The shout seemed to reach him, because for a moment he met her eyes and she could see lucidity in them. "Maybe I'm supposed to die out here. Maybe in the end he sent me to die."
"Who are you talking about?" But her throat felt dry, because maybe she already knew. Maybe they'd all known for a long time but never discussed it. Who could order a prince of the Fire Nation to go on a journey with no promise of return? She couldn't help answering her own question, awed horror tinging her voice.
"The Fire Lord."
No. Families don't do that. Families don't do that to you.

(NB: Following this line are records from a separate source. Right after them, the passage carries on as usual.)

-- ===== VERDICT (by name: the statement is the Claim_ definition above) =====
theorem compute_tree_sizes_spec : Claim_equal_compute_tree_sizes := by
  intro graph cycles _ hpre
  unfold Spec_compute_tree_sizes
  unfold Pre_compute_tree_sizes at hpre
  simp only [Bool.and_eq_true, List.all_eq_true] at hpre
  obtain ⟨hvals, hcycs⟩ := hpre
  show compute_tree_sizes graph cycles = compute_tree_sizes_alt graph cycles
  have hk : (PySem.Dict.ofList graph).keys.Nodup := PySem.Dict.nodup_keys_ofList graph
  have hcycnd : (pvCycleSet cycles).Nodup := pvCycleSet_nodup cycles
  have Hval : ∀ x y : Int, (PySem.Dict.ofList graph).get? x = some y →
      (PySem.Dict.ofList graph).contains y = true := by
    intro x y hxy
    have hmem := (PySem.Dict.get?_eq_some_iff_mem_items _ x y hk).mp hxy
    refine hvals y ?_
    simp only [PySem.Dict.values]
    exact List.mem_map.mpr ⟨(x, y), hmem, rfl⟩
  have Hcyck : ∀ r : Int, (pvCycleSet cycles).contains r = true →
      (PySem.Dict.ofList graph).contains r = true := by
    intro r hrc
    obtain ⟨c, hc, hrcm⟩ := (pvCycleSet_mem cycles r).mp
      ((PySem.Set.contains_iff _ r).mp hrc)
    exact hcycs c hc r hrcm
  simp only [compute_tree_sizes, compute_tree_sizes_alt]
  rw [PySem.Dict.items_foldl_insert_fresh (pvCycleSet cycles) (fun node => node)
        (fun node => (pvDfsA (pvRev (PySem.Dict.ofList graph)) (pvCycleSet cycles)
          (2 * (PySem.Dict.ofList graph).size + 1) [node] (PySem.Set.ofList [node]) 0).1)
        PySem.Dict.empty (fun a _ => by simp) (by simpa using hcycnd)]
  rw [show (PySem.Dict.empty : PySem.Dict Int Int).items = [] from rfl, List.nil_append]
  have hitems := pvTs0_items (pvCycleSet cycles) hcycnd
  have hts0keys : ((pvCycleSet cycles).foldl (fun d r => d.insert r (1 : Int))
      PySem.Dict.empty).keys = pvCycleSet cycles := by
    simp only [PySem.Dict.keys, hitems, List.map_map]
    simp [Function.comp_def]
  have hts0cont : ∀ c : Int, (pvCycleSet cycles).contains c = true →
      ((pvCycleSet cycles).foldl (fun d r => d.insert r (1 : Int))
        PySem.Dict.empty).contains c = true := by
    intro c hc
    rw [PySem.Dict.contains_iff_mem_keys, hts0keys]
    exact (PySem.Set.contains_iff _ c).mp hc
  have hkeysfin := pvLoopB_keys (PySem.Dict.ofList graph) (pvCycleSet cycles)
    (2 * (PySem.Dict.ofList graph).size + 1)
    (((pvSize0 (PySem.Dict.ofList graph) (pvCycleSet cycles)).keys.filter
      (fun x => (pvIndeg (PySem.Dict.ofList graph) (pvCycleSet cycles)).getD x 0 == 0)).reverse)
    (pvSize0 (PySem.Dict.ofList graph) (pvCycleSet cycles))
    (pvIndeg (PySem.Dict.ofList graph) (pvCycleSet cycles))
    ((pvCycleSet cycles).foldl (fun d r => d.insert r (1 : Int)) PySem.Dict.empty) hts0cont
  conv_rhs => rw [PySem.Dict.items_eq_map_keys _ (by rw [hkeysfin, hts0keys]; exact hcycnd) 0]
  rw [hkeysfin, hts0keys]
  refine List.map_congr_left ?_
  intro rt hrt
  rw [pvAltSize_eq (PySem.Dict.ofList graph) (pvCycleSet cycles) hk Hval Hcyck hcycnd rt
        ((PySem.Set.contains_iff _ rt).mpr hrt)]
  rw [pvSize_eq (PySem.Dict.ofList graph) (pvCycleSet cycles) rt hk Hval
        (Hcyck rt ((PySem.Set.contains_iff _ rt).mpr hrt))
        ((PySem.Set.contains_iff _ rt).mpr hrt)]
-- pv_equiv track=rewrite | github.com/elkhaligy/LeetCode | 2. Medium/(6) Jun 2024/Week 4/2285. Maximum Importance of Roads.py | maximumImportance_sol2
-- ===== SOURCE A (Python) =====
-- def maximumImportance_sol2(n: int, roads: list[list[int]]) -> int:
--     node_degree = [0] * n # index: node number, value: node degree
--
--     for edge in roads:
--         node_degree[edge[0]] += 1
--         node_degree[edge[1]] += 1
--
--     node_degree.sort()
--
--     answer = 0
--     num = 1
--
--     for degree in node_degree:
--         answer += degree * num
--         num += 1
--
--     return answer
-- ===== SOURCE B (Python) =====
-- def maximumImportance_sol2(n: int, roads: list[list[int]]) -> int:
--     degree = [0] * n
--     for e in roads:
--         degree[e[0]] += 1
--         degree[e[1]] += 1
--     # rank the nodes: sort (degree, node) pairs, node gets value 1..n in that order
--     value = [0] * n
--     for rank, (_, node) in enumerate(sorted(zip(degree, range(n))), 1):
--         value[node] = rank
--     # total importance accumulated over the edges themselves
--     return sum(value[e[0]] + value[e[1]] for e in roads)
-- ===== Notes on version B (the rewrite author's own statement) =====
-- stated objective: alternative
-- what changed: Instead of sorting the degree list and summing degree*rank in one pass over sorted degrees, B argsorts the node indices by degree to build a per-node value table (value[node]=rank) and accumulates the answer as value[u]+value[v] by iterating over the edges.
import Mathlib
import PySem

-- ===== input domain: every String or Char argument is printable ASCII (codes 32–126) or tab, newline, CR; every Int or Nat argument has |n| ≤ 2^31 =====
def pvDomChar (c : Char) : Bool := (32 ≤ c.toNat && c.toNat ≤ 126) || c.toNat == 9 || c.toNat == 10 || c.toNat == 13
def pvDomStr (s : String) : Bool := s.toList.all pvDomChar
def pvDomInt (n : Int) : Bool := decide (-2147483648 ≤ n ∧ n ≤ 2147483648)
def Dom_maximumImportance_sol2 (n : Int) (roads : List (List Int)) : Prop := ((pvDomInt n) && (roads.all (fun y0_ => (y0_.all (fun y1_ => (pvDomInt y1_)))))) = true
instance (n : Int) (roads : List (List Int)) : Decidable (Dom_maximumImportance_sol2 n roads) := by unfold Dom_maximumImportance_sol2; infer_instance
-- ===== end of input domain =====

-- B reshapes the final pass: instead of summing degree*rank over the sorted degree list, it
-- argsorts the nodes by degree into a per-node value table and sums value[u]+value[v] over the
-- edges (objective: alternative decomposition, same asymptotic cost).

-- ===== PORT A =====
-- d[i] += 1  (Python indexing: negative wraps; out of range = IndexError, excluded by Pre_)
def pvInc (d : List Int) (i : Int) : List Int :=
  PySem.List.pySetD d i (PySem.List.pyGetD d i 0 + 1)

-- the shared first loop of both Pythons: node_degree/degree counting over roads
def pvDegrees (n : Int) (roads : List (List Int)) : List Int :=
  roads.foldl
    (fun d e => pvInc (pvInc d (PySem.List.pyGetD e 0 0)) (PySem.List.pyGetD e 1 0))
    (List.replicate n.toNat 0)

def maximumImportance_sol2 (n : Int) (roads : List (List Int)) : Int :=
  let node_degree := PySem.List.sorted (pvDegrees n roads) (fun x => x) false
  (node_degree.foldl (fun (p : Int × Int) degree => (p.1 + degree * p.2, p.2 + 1)) (0, 1)).1

-- ===== PORT B =====
def maximumImportance_sol2_alt (n : Int) (roads : List (List Int)) : Int :=
  let degree := pvDegrees n roads
  -- sorted(zip(degree, range(n))): tuples compare lexicographically -> PySem.List.sorted2
  let order := (PySem.List.sorted2 (degree.zip (PySem.List.pyRange 0 n 1))
                  (fun p => p.1) (fun p => p.2) false).map (fun p => p.2)
  let value := (PySem.List.enumerate order 1).foldl
                 (fun v p => PySem.List.pySetD v p.2 p.1) (List.replicate n.toNat 0)
  roads.foldl
    (fun s e => s + (PySem.List.pyGetD value (PySem.List.pyGetD e 0 0) 0
                     + PySem.List.pyGetD value (PySem.List.pyGetD e 1 0) 0)) 0

-- ===== PRECONDITION & SPEC =====
-- Pre_ excludes exactly the inputs where Python A raises an IndexError: an edge with fewer than
-- two endpoints, or an endpoint outside the valid (possibly negative) index range of a length-n list.
def Pre_maximumImportance_sol2 (n : Int) (roads : List (List Int)) : Prop :=
  ∀ e ∈ roads, 2 ≤ e.length ∧
    PySem.Raise.InRange n.toNat (PySem.List.pyGetD e 0 0) ∧
    PySem.Raise.InRange n.toNat (PySem.List.pyGetD e 1 0)
instance (n : Int) (roads : List (List Int)) : Decidable (Pre_maximumImportance_sol2 n roads) := by
  unfold Pre_maximumImportance_sol2; infer_instance

def pvWitness_maximumImportance_sol2 : Int × List (List Int) := (3, [[0, 1], [1, 2], [0, 2]])

def Spec_maximumImportance_sol2 (n : Int) (roads : List (List Int)) (out : Int) : Prop := out = maximumImportance_sol2_alt n roads
instance (n : Int) (roads : List (List Int)) (out : Int) : Decidable (Spec_maximumImportance_sol2 n roads out) := by unfold Spec_maximumImportance_sol2; infer_instance

-- ===== CLAIM (what is proved, stated in full; the proofs are below) =====
def Claim_equal_maximumImportance_sol2 : Prop := ∀ (n : Int) (roads : List (List Int)), Dom_maximumImportance_sol2 n roads → Pre_maximumImportance_sol2 n roads → Spec_maximumImportance_sol2 n roads (maximumImportance_sol2 n roads)

-- ===== LEMMAS AND PROOFS =====

-- the Nat position a valid (possibly negative) Python index i denotes in a list of length len
def pvIdx (len : Nat) (i : Int) : Nat := if 0 ≤ i then i.toNat else len - (-i).toNat

-- Σ degree*rank with ranks counting up from c (what A's second loop computes)
def pvRankSum : List Int → Int → Int
  | [], _ => 0
  | x :: xs, c => x * c + pvRankSum xs (c + 1)

-- Σ_{j<m} v[j]*d[j]
def pvDot (m : Nat) (v d : List Int) : Int :=
  ((List.range m).map (fun j => v.getD j 0 * d.getD j 0)).sum

theorem pvIdx_lt (len : Nat) (i : Int) (h : PySem.Raise.InRange len i) : pvIdx len i < len := by
  obtain ⟨h1, h2⟩ := h
  unfold pvIdx
  split_ifs with h0 <;> omega

theorem pyIdx?_inRange (len : Nat) (i : Int) (h : PySem.Raise.InRange len i) :
    PySem.List.pyIdx? len i = some (pvIdx len i) := by
  obtain ⟨h1, h2⟩ := h
  unfold PySem.List.pyIdx? pvIdx
  split_ifs with h0 <;> simp_all
-- A's inner scan keeps its accumulator when nothing beats it
theorem pvScan_keep (L : List (Int × Int × String × Int × Int)) (acc : Int × String)
    (h : ∀ e ∈ L, ¬ e.1 < acc.1) :
    L.foldl (fun (acc : Int × String) (x : Int × Int × String × Int × Int) =>
      if x.1 < acc.1 then (x.1, x.2.2.1) else acc) acc = acc := by
  induction L with
  | nil => rfl
  | cons e rest ih =>
    simp only [List.foldl_cons, if_neg (h e (List.mem_cons_self))]
    exact ih (fun x hx => h x (List.mem_cons_of_mem _ hx))

-- A's inner scan finds the first element achieving the minimum potential
theorem pvScan_find (L1 L2 : List (Int × Int × String × Int × Int))
    (h : Int × Int × String × Int × Int) (acc : Int × String)
    (h1 : ∀ e ∈ L1, h.1 < e.1) (hacc : h.1 < acc.1) (h2 : ∀ e ∈ L2, h.1 ≤ e.1) :
    (L1 ++ h :: L2).foldl (fun (acc : Int × String) (x : Int × Int × String × Int × Int) =>
      if x.1 < acc.1 then (x.1, x.2.2.1) else acc) acc = (h.1, h.2.2.1) := by
  induction L1 generalizing acc with
  | nil =>
    simp only [List.nil_append, List.foldl_cons, if_pos hacc]
    exact pvScan_keep L2 (h.1, h.2.2.1) (fun e he => not_lt.mpr (h2 e he))
  | cons e L1' ih =>
    simp only [List.cons_append, List.foldl_cons]
    by_cases hlt : e.1 < acc.1
    · rw [if_pos hlt]
      exact ih _ (fun x hx => h1 x (List.mem_cons_of_mem _ hx)) (h1 e (List.mem_cons_self))
    · rw [if_neg hlt]
      exact ih _ (fun x hx => h1 x (List.mem_cons_of_mem _ hx)) hacc

-- the zero-initialised counts dict reads 0 everywhere
theorem pvC0_getD (l : List String) (d : PySem.Dict String Int)
    (h : ∀ k, d.getD k 0 = 0) (k : String) :
    (l.foldl (fun d k => d.insert k 0) d).getD k 0 = 0 := by
  induction l generalizing d with
  | nil => exact h k
  | cons a rest ih =>
    simp only [List.foldl_cons]
    refine ih _ (fun k' => ?_)
    rw [PySem.Dict.getD_insert]
    split <;> simp [h]

-- A's scan over the datacenters is the scan over the canonical queue
theorem pvScan_eq (entries : List (String × Int)) (c : PySem.Dict String Int) (acc : Int × String) :
    entries.foldl
      (fun (acc : Int × String) e =>
        let potential := e.2 ^ ((c.getD e.1 0 + 1).toNat)
        if potential < acc.1 then (potential, e.1) else acc) acc
    = (pvL entries c).foldl
        (fun (acc : Int × String) (x : Int × Int × String × Int × Int) =>
          if x.1 < acc.1 then (x.1, x.2.2.1) else acc) acc := by
  unfold pvL
  rw [List.foldl_map]
  conv_lhs => rw [← PySem.List.map_snd_enumerate entries 0]
  rw [List.foldl_map]

-- ONE ROUND: pvBStep matches pvAStep and preserves the queue invariant
theorem pvStep_main (entries : List (String × Int)) (c : PySem.Dict String Int)
    (q : List (Int × Int × String × Int × Int))
    (hnd : (entries.map (fun p => p.1)).Nodup)
    (hK : ∀ k ∈ entries.map (fun p => p.1), k ∈ c.keys)
    (hperm : q.Perm (pvL entries c)) (hsort : q.Pairwise pvLt) :
    (pvBStep (q, c)).2 = pvAStep entries c ∧
    (pvBStep (q, c)).1.Perm (pvL entries (pvAStep entries c)) ∧
    (pvBStep (q, c)).1.Pairwise pvLt ∧
    (pvAStep entries c).keys = c.keys := by
  cases q with
  | nil =>
    have hL : pvL entries c = [] := hperm.symm.eq_nil
    have hent : entries = [] := by
      have := pvL_length entries c
      rw [hL] at this
      exact List.length_eq_zero_iff.mp this.symm
    subst hent
    refine ⟨rfl, ?_, by simp [pvBStep], rfl⟩
    show ([] : List (Int × Int × String × Int × Int)).Perm (pvL [] (pvAStep [] c))
    rw [show pvAStep [] c = c from rfl, hL]
  | cons h t =>
    obtain ⟨pot, pos, key, risk, cnt⟩ := h
    have hmemL : (pot, pos, key, risk, cnt) ∈ pvL entries c :=
      hperm.subset List.mem_cons_self
    obtain ⟨j, hjL, hgj⟩ := List.mem_iff_getElem.mp hmemL
    have hj : j < entries.length := by rw [pvL_length] at hjL; exact hjL
    have hcomp := hgj
    rw [pvL_getElem entries c j hj] at hcomp
    obtain ⟨hpot, hpos, hkey, hrisk, hcnt⟩ :
        entries[j].2 ^ ((c.getD entries[j].1 0 + 1).toNat) = pot ∧ (j : Int) = pos ∧
        entries[j].1 = key ∧ entries[j].2 = risk ∧ c.getD entries[j].1 0 + 1 = cnt := by
      simpa [Prod.ext_iff] using hcomp
    -- the popped entry is the strict lexicographic minimum of the canonical queue
    have hmin : ∀ e ∈ pvL entries c, e ≠ (pot, pos, key, risk, cnt) →
        pvLt (pot, pos, key, risk, cnt) e := by
      intro e heL hne
      rcases List.mem_cons.mp (hperm.mem_iff.mpr heL) with hcase | het
      · exact absurd hcase hne
      · exact (List.pairwise_cons.mp hsort).1 e het
    -- the same, phrased on the explicit entry at index j'
    have hidx : ∀ j' (hj' : j' < entries.length), j' ≠ j →
        pot < entries[j'].2 ^ ((c.getD entries[j'].1 0 + 1).toNat) ∨
          (pot = entries[j'].2 ^ ((c.getD entries[j'].1 0 + 1).toNat) ∧ pos < (j' : Int)) := by
      intro j' hj' hne
      have hmem' : (entries[j'].2 ^ ((c.getD entries[j'].1 0 + 1).toNat), (j' : Int),
          entries[j'].1, entries[j'].2, c.getD entries[j'].1 0 + 1) ∈ pvL entries c := by
        rw [← pvL_getElem entries c j' hj']
        exact List.getElem_mem _
      have h := hmin _ hmem' ?_
      · rcases h with h | ⟨h1, h2⟩
        · exact Or.inl h
        · exact Or.inr ⟨h1, h2⟩
      · intro hcontr
        have : ((entries[j'].2 ^ ((c.getD entries[j'].1 0 + 1).toNat), (j' : Int),
            entries[j'].1, entries[j'].2, c.getD entries[j'].1 0 + 1) :
            Int × Int × String × Int × Int).2.1 = pos := by rw [hcontr]
        simp only at this
        omega
    have hbefore : ∀ i' (hi' : i' < j),
        pot < (entries[i']'(by omega)).2 ^ ((c.getD (entries[i']'(by omega)).1 0 + 1).toNat) := by
      intro i' hi'
      rcases hidx i' (by omega) (by omega) with h | ⟨_, hlt⟩
      · exact h
      · omega
    have hafter : ∀ i' (hlo : j < i') (hi' : i' < entries.length),
        pot ≤ entries[i'].2 ^ ((c.getD entries[i'].1 0 + 1).toNat) := by
      intro i' hlo hi'
      rcases hidx i' hi' (by omega) with h | ⟨h, _⟩
      · exact le_of_lt h
      · exact le_of_eq h
    have hentne : entries ≠ [] := by
      intro hc; subst hc; simp at hj
    obtain ⟨e0, es, rfl⟩ := List.exists_cons_of_ne_nil hentne
    have hlenL : (pvL (e0 :: es) c).length = (e0 :: es).length := pvL_length (e0 :: es) c
    -- generic: an element of pvL at index i' is the explicit tuple
    have hshape : ∀ i' (hi' : i' < (e0 :: es).length),
        (pvL (e0 :: es) c)[i']'(by omega) =
          ((e0 :: es)[i'].2 ^ ((c.getD (e0 :: es)[i'].1 0 + 1).toNat), (i' : Int),
            (e0 :: es)[i'].1, (e0 :: es)[i'].2, c.getD (e0 :: es)[i'].1 0 + 1) :=
      fun i' hi' => pvL_getElem (e0 :: es) c i' hi'
    -- A's scan returns (pot, key)
    have hscan : (e0 :: es).foldl
        (fun (acc : Int × String) e =>
          let potential := e.2 ^ ((c.getD e.1 0 + 1).toNat)
          if potential < acc.1 then (potential, e.1) else acc)
        (e0.2 ^ ((c.getD e0.1 0 + 1).toNat), e0.1) = (pot, key) := by
      rw [pvScan_eq]
      by_cases hj0 : j = 0
      · subst hj0
        have hacc : (e0.2 ^ ((c.getD e0.1 0 + 1).toNat), e0.1) = (pot, key) := by
          have h1 := congrArg (fun x => x.1) hcomp
          have h2 := congrArg (fun x => x.2.2.1) hcomp
          simp only [List.getElem_cons_zero] at h1 h2
          exact Prod.ext h1 h2
        rw [hacc]
        have h01 := List.getElem_cons_drop (as := pvL (e0 :: es) c) (i := 0) (by omega)
        rw [hgj, List.drop_zero] at h01
        rw [← h01]
        rw [List.foldl_cons]
        simp only
        rw [if_neg (lt_irrefl pot)]
        apply pvScan_keep
        intro e he
        obtain ⟨i', hi', hei⟩ := List.mem_iff_getElem.mp he
        have hi'' : 0 + 1 + i' < (e0 :: es).length := by
          rw [List.length_drop] at hi'; omega
        rw [List.getElem_drop, hshape (0 + 1 + i') hi''] at hei
        have hle := hafter (0 + 1 + i') (by omega) hi''
        rw [← hei]
        simp only
        exact not_lt.mpr hle
      · have hj0' : 0 < j := Nat.pos_of_ne_zero hj0
        have hdecomp : pvL (e0 :: es) c =
            (pvL (e0 :: es) c).take j ++ (pot, pos, key, risk, cnt) ::
              (pvL (e0 :: es) c).drop (j + 1) := by
          conv_lhs => rw [← List.take_append_drop j (pvL (e0 :: es) c)]
          have h01 := List.getElem_cons_drop (as := pvL (e0 :: es) c) (i := j) (by omega)
          rw [hgj] at h01
          rw [← h01]
        rw [hdecomp]
        apply pvScan_find
        · intro e he
          obtain ⟨i', hi', hei⟩ := List.mem_iff_getElem.mp he
          have hi'j : i' < j := by
            rw [List.length_take] at hi'; omega
          rw [List.getElem_take, hshape i' (by omega)] at hei
          have hlt := hbefore i' hi'j
          rw [← hei]
          simp only
          exact hlt
        · have hlt := hbefore 0 hj0'
          simpa using hlt
        · intro e he
          obtain ⟨i', hi', hei⟩ := List.mem_iff_getElem.mp he
          have hi'' : j + 1 + i' < (e0 :: es).length := by
            rw [List.length_drop] at hi'; omega
          rw [List.getElem_drop, hshape (j + 1 + i') hi''] at hei
          have hle := hafter (j + 1 + i') (by omega) hi''
          rw [← hei]
          simp only
          exact hle
    have hA : pvAStep (e0 :: es) c = c.insert key cnt := by
      rw [show pvAStep (e0 :: es) c = c.modify ((e0 :: es).foldl
        (fun (acc : Int × String) e =>
          let potential := e.2 ^ ((c.getD e.1 0 + 1).toNat)
          if potential < acc.1 then (potential, e.1) else acc)
        (e0.2 ^ ((c.getD e0.1 0 + 1).toNat), e0.1)).2 0 (· + 1) from rfl]
      rw [hscan]
      show c.insert key (c.getD key 0 + 1) = c.insert key cnt
      rw [← hkey, hcnt]
    -- distinct keys at distinct indices
    have hne_key : ∀ i' (hi' : i' < (e0 :: es).length), i' ≠ j → (e0 :: es)[i'].1 ≠ key := by
      intro i' hi' hne hcontr
      have h1 : ((e0 :: es).map (fun p => p.1))[i']'(by simpa using hi') =
          ((e0 :: es).map (fun p => p.1))[j]'(by simpa using hj) := by
        rw [List.getElem_map, List.getElem_map, hcontr, hkey]
      exact hne (hnd.getElem_inj_iff.mp h1)
    -- the canonical queue after the update: one entry replaced
    have hLnew : pvL (e0 :: es) (c.insert key cnt) =
        (pvL (e0 :: es) c).set j (risk ^ ((cnt + 1).toNat), pos, key, risk, cnt + 1) := by
      apply List.ext_getElem
      · rw [pvL_length, List.length_set, pvL_length]
      · intro i h1 h2
        have hi : i < (e0 :: es).length := by rw [pvL_length] at h1; exact h1
        rw [List.getElem_set, pvL_getElem _ _ i hi]
        by_cases hij : j = i
        · subst hij
          rw [if_pos rfl]
          have hcl : (c.insert key cnt).getD (e0 :: es)[j].1 0 = cnt := by
            rw [hkey, PySem.Dict.getD_insert]
            simp
          rw [hcl, hrisk, hkey, hpos]
        · rw [if_neg hij, pvL_getElem _ _ i hi]
          have hcl : (c.insert key cnt).getD (e0 :: es)[i].1 0 = c.getD (e0 :: es)[i].1 0 := by
            rw [PySem.Dict.getD_insert, if_neg (hne_key i hi (fun h => hij h.symm))]
          rw [hcl]
    have hdecomp : pvL (e0 :: es) c =
        (pvL (e0 :: es) c).take j ++ (pot, pos, key, risk, cnt) ::
          (pvL (e0 :: es) c).drop (j + 1) := by
      conv_lhs => rw [← List.take_append_drop j (pvL (e0 :: es) c)]
      have h01 := List.getElem_cons_drop (as := pvL (e0 :: es) c) (i := j) (by omega)
      rw [hgj] at h01
      rw [← h01]
    have ht : t.Perm ((pvL (e0 :: es) c).take j ++ (pvL (e0 :: es) c).drop (j + 1)) := by
      have h1 := (hdecomp ▸ hperm).trans List.perm_middle
      exact h1.cons_inv
    -- membership in the remaining queue keeps positions away from pos
    have hposne : ∀ e ∈ t, e.2.1 ≠ (pos : Int) := by
      intro e he
      rcases List.mem_append.mp (ht.subset he) with hm | hm
      · obtain ⟨i', hi', hei⟩ := List.mem_iff_getElem.mp hm
        have hi'j : i' < j := by rw [List.length_take] at hi'; omega
        rw [List.getElem_take, hshape i' (by omega)] at hei
        rw [← hei]
        simp only
        intro hc
        omega
      · obtain ⟨i', hi', hei⟩ := List.mem_iff_getElem.mp hm
        have hi'' : j + 1 + i' < (e0 :: es).length := by rw [List.length_drop] at hi'; omega
        rw [List.getElem_drop, hshape (j + 1 + i') hi''] at hei
        rw [← hei]
        simp only
        intro hc
        omega
    refine ⟨hA.symm, ?_, ?_, ?_⟩
    · show (pvInsQ (risk ^ ((cnt + 1).toNat), pos, key, risk, cnt + 1) t).Perm _
      rw [hA, hLnew, List.set_eq_take_append_cons_drop, if_pos hjL]
      exact ((pvInsQ_perm _ t).trans (ht.cons _)).trans List.perm_middle.symm
    · show (pvInsQ (risk ^ ((cnt + 1).toNat), pos, key, risk, cnt + 1) t).Pairwise pvLt
      exact pvInsQ_pairwise _ t (List.pairwise_cons.mp hsort).2 hposne
    · rw [hA]
      apply PySem.Dict.keys_insert_of_contains
      rw [PySem.Dict.contains_iff_mem_keys]
      apply hK
      rw [← hkey]
      exact List.mem_map_of_mem (List.getElem_mem hj)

Zuko grabbed her shoulder, pulling her face close to his. His breath was old and tasted like salt and charcoal. "Uncle you have to control Zula. She's mad. When we were children, the dogs—with the—you remember the dogs, don't you? She's mad. It's worse than I told you I'm sorry I lied but you can't let her have it Uncle."
"I'm not—"
"Uncle please! You have to control, you have to—to—Zula—"
Katara gave in; if he wasn't seeing her now then there was nothing she could do.
"Okay, Zuko," she said, slowly peeling his gripping fingers from her arm, patting his shoulder with her other hand. "I'll take care of it. Everything will be okay. Your, uh, your unlce's got everything taken care of."
Zuko passed out at her words, and she felt dirty for them.